***** Data *****

-- pv_equiv track=rewrite | github.com/romeo111/OpenOnco | scripts/gen_nakaz_dod4.py | classify_test
-- ===== SOURCE A (Python) =====
-- CLINICAL_TEST_IDS = {
--     "TEST-CBC", "TEST-CMP", "TEST-LFT", "TEST-LDH", "TEST-URIC-ACID",
--     "TEST-COAG-PANEL", "TEST-RENAL-FUNCTION-EGFR", "TEST-B2-MICROGLOBULIN",
--     "TEST-PSA", "TEST-D-DIMER", "TEST-PERIPHERAL-SMEAR", "TEST-PREGNANCY",
--     "TEST-CHILD-PUGH", "TEST-MELD", "TEST-FERRITIN", "TEST-B12-FOLATE",
--     "TEST-AFP-SERUM", "TEST-CEA", "TEST-CA125", "TEST-BCR-ABL-JAK2",
-- }
--
-- SEROLOGY_TEST_PREFIXES = (
--     "TEST-HBV", "TEST-HCV", "TEST-HIV", "TEST-CMV", "TEST-HTLV",
--     "TEST-EBV", "TEST-H-PYLORI",
-- )
--
-- IHC_TEST_PREFIXES = (
--     "TEST-IHC-", "TEST-FLOW-CYTOMETRY", "TEST-BM-ASPIRATE", "TEST-BM-TREPHINE",
--     "TEST-BIOPSY-", "TEST-CYTOLOGY-",
-- )
--
-- IHC_TEST_IDS = {
--     "TEST-FLOW-CYTOMETRY", "TEST-BM-ASPIRATE", "TEST-BM-TREPHINE",
--     "TEST-CD20-IHC", "TEST-BRONCHOSCOPY-WITH-EBUS",
-- }
--
-- MOLECULAR_TEST_PREFIXES = (
--     "TEST-NGS-", "TEST-FISH-", "TEST-PCR-", "TEST-KARYOTYPE",
--     "TEST-MSI-", "TEST-TMB", "TEST-BRAF-V600E",
-- )
--
-- MOLECULAR_TEST_IDS = {
--     "TEST-KARYOTYPE", "TEST-TMB", "TEST-BRAF-V600E", "TEST-BCR-ABL-JAK2",
--     "TEST-FISH-PANEL",
-- }
--
-- IMAGING_TEST_PREFIXES = (
--     "TEST-CT-", "TEST-PET-CT", "TEST-MRI-", "TEST-CECT-",
--     "TEST-BRAIN-MRI-", "TEST-BREAST-MRI", "TEST-BREAST-US",
-- )
--
-- IMAGING_TEST_IDS = {
--     "TEST-PET-CT", "TEST-BONE-SCAN", "TEST-ECHO", "TEST-ECG",
--     "TEST-BREAST-MRI", "TEST-BREAST-US", "TEST-CECT-CAP",
-- }
--
-- def classify_test(test_id: str) -> str:
--     """Return one of: clinical, serology, ihc, molecular, imaging, other."""
--     tid = test_id.upper()
--     if tid in CLINICAL_TEST_IDS:
--         return "clinical"
--     if any(tid.startswith(p.upper()) for p in SEROLOGY_TEST_PREFIXES):
--         return "serology"  # folded into clinical in table
--     if tid in IHC_TEST_IDS or any(tid.startswith(p.upper()) for p in IHC_TEST_PREFIXES):
--         return "ihc"
--     if tid in MOLECULAR_TEST_IDS or any(tid.startswith(p.upper()) for p in MOLECULAR_TEST_PREFIXES):
--         return "molecular"
--     if tid in IMAGING_TEST_IDS or any(tid.startswith(p.upper()) for p in IMAGING_TEST_PREFIXES):
--         return "imaging"
--     return "other"
-- ===== SOURCE B (Python) =====
-- # Aggregation instead of sequential branching: one merged id->rank dict (earliest
-- # category wins) plus a flat ranked prefix list; the answer is the category of
-- # MINIMAL rank among all matches, computed in a single min-fold, not a first-match
-- # if-chain.
-- _CATS = ("clinical", "serology", "ihc", "molecular", "imaging", "other")
--
-- _ID_GROUPS = (
--     ("TEST-CBC", "TEST-CMP", "TEST-LFT", "TEST-LDH", "TEST-URIC-ACID",
--      "TEST-COAG-PANEL", "TEST-RENAL-FUNCTION-EGFR", "TEST-B2-MICROGLOBULIN",
--      "TEST-PSA", "TEST-D-DIMER", "TEST-PERIPHERAL-SMEAR", "TEST-PREGNANCY",
--      "TEST-CHILD-PUGH", "TEST-MELD", "TEST-FERRITIN", "TEST-B12-FOLATE",
--      "TEST-AFP-SERUM", "TEST-CEA", "TEST-CA125", "TEST-BCR-ABL-JAK2"),
--     (),
--     ("TEST-FLOW-CYTOMETRY", "TEST-BM-ASPIRATE", "TEST-BM-TREPHINE",
--      "TEST-CD20-IHC", "TEST-BRONCHOSCOPY-WITH-EBUS"),
--     ("TEST-KARYOTYPE", "TEST-TMB", "TEST-BRAF-V600E", "TEST-BCR-ABL-JAK2",
--      "TEST-FISH-PANEL"),
--     ("TEST-PET-CT", "TEST-BONE-SCAN", "TEST-ECHO", "TEST-ECG",
--      "TEST-BREAST-MRI", "TEST-BREAST-US", "TEST-CECT-CAP"),
-- )
--
-- _PREFIX_GROUPS = (
--     (),
--     ("TEST-HBV", "TEST-HCV", "TEST-HIV", "TEST-CMV", "TEST-HTLV",
--      "TEST-EBV", "TEST-H-PYLORI"),
--     ("TEST-IHC-", "TEST-FLOW-CYTOMETRY", "TEST-BM-ASPIRATE", "TEST-BM-TREPHINE",
--      "TEST-BIOPSY-", "TEST-CYTOLOGY-"),
--     ("TEST-NGS-", "TEST-FISH-", "TEST-PCR-", "TEST-KARYOTYPE",
--      "TEST-MSI-", "TEST-TMB", "TEST-BRAF-V600E"),
--     ("TEST-CT-", "TEST-PET-CT", "TEST-MRI-", "TEST-CECT-",
--      "TEST-BRAIN-MRI-", "TEST-BREAST-MRI", "TEST-BREAST-US"),
-- )
--
-- _ID_RANK = {}
-- for _r, _ids in enumerate(_ID_GROUPS):
--     for _t in _ids:
--         _ID_RANK.setdefault(_t, _r)
--
-- _PREFIX_RANKED = [(p, r) for r, ps in enumerate(_PREFIX_GROUPS) for p in ps]
--
--
-- def classify_test(test_id: str) -> str:
--     """Return one of: clinical, serology, ihc, molecular, imaging, other."""
--     tid = test_id.upper()
--     best = _ID_RANK.get(tid, 5)
--     for p, r in _PREFIX_RANKED:
--         if tid.startswith(p):
--             best = min(best, r)
--     return _CATS[best]
-- ===== Notes on version B (the rewrite author's own statement) =====
-- stated objective: alternative
-- what changed: Replaces A's first-match chain of five set/prefix branches by a rank aggregation: a single merged id->rank dict (earliest category wins) and one flat (prefix, rank) list, the result being the category of minimal rank among all matches computed by a min-fold.
import Mathlib
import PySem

*****

--- Problem to work on ---
Which lines of the listing contain the word "BIOPSY"? Copy each of them.

--- Result for this task ---
--     "TEST-BIOPSY-", "TEST-CYTOLOGY-",
--      "TEST-BIOPSY-", "TEST-CYTOLOGY-"),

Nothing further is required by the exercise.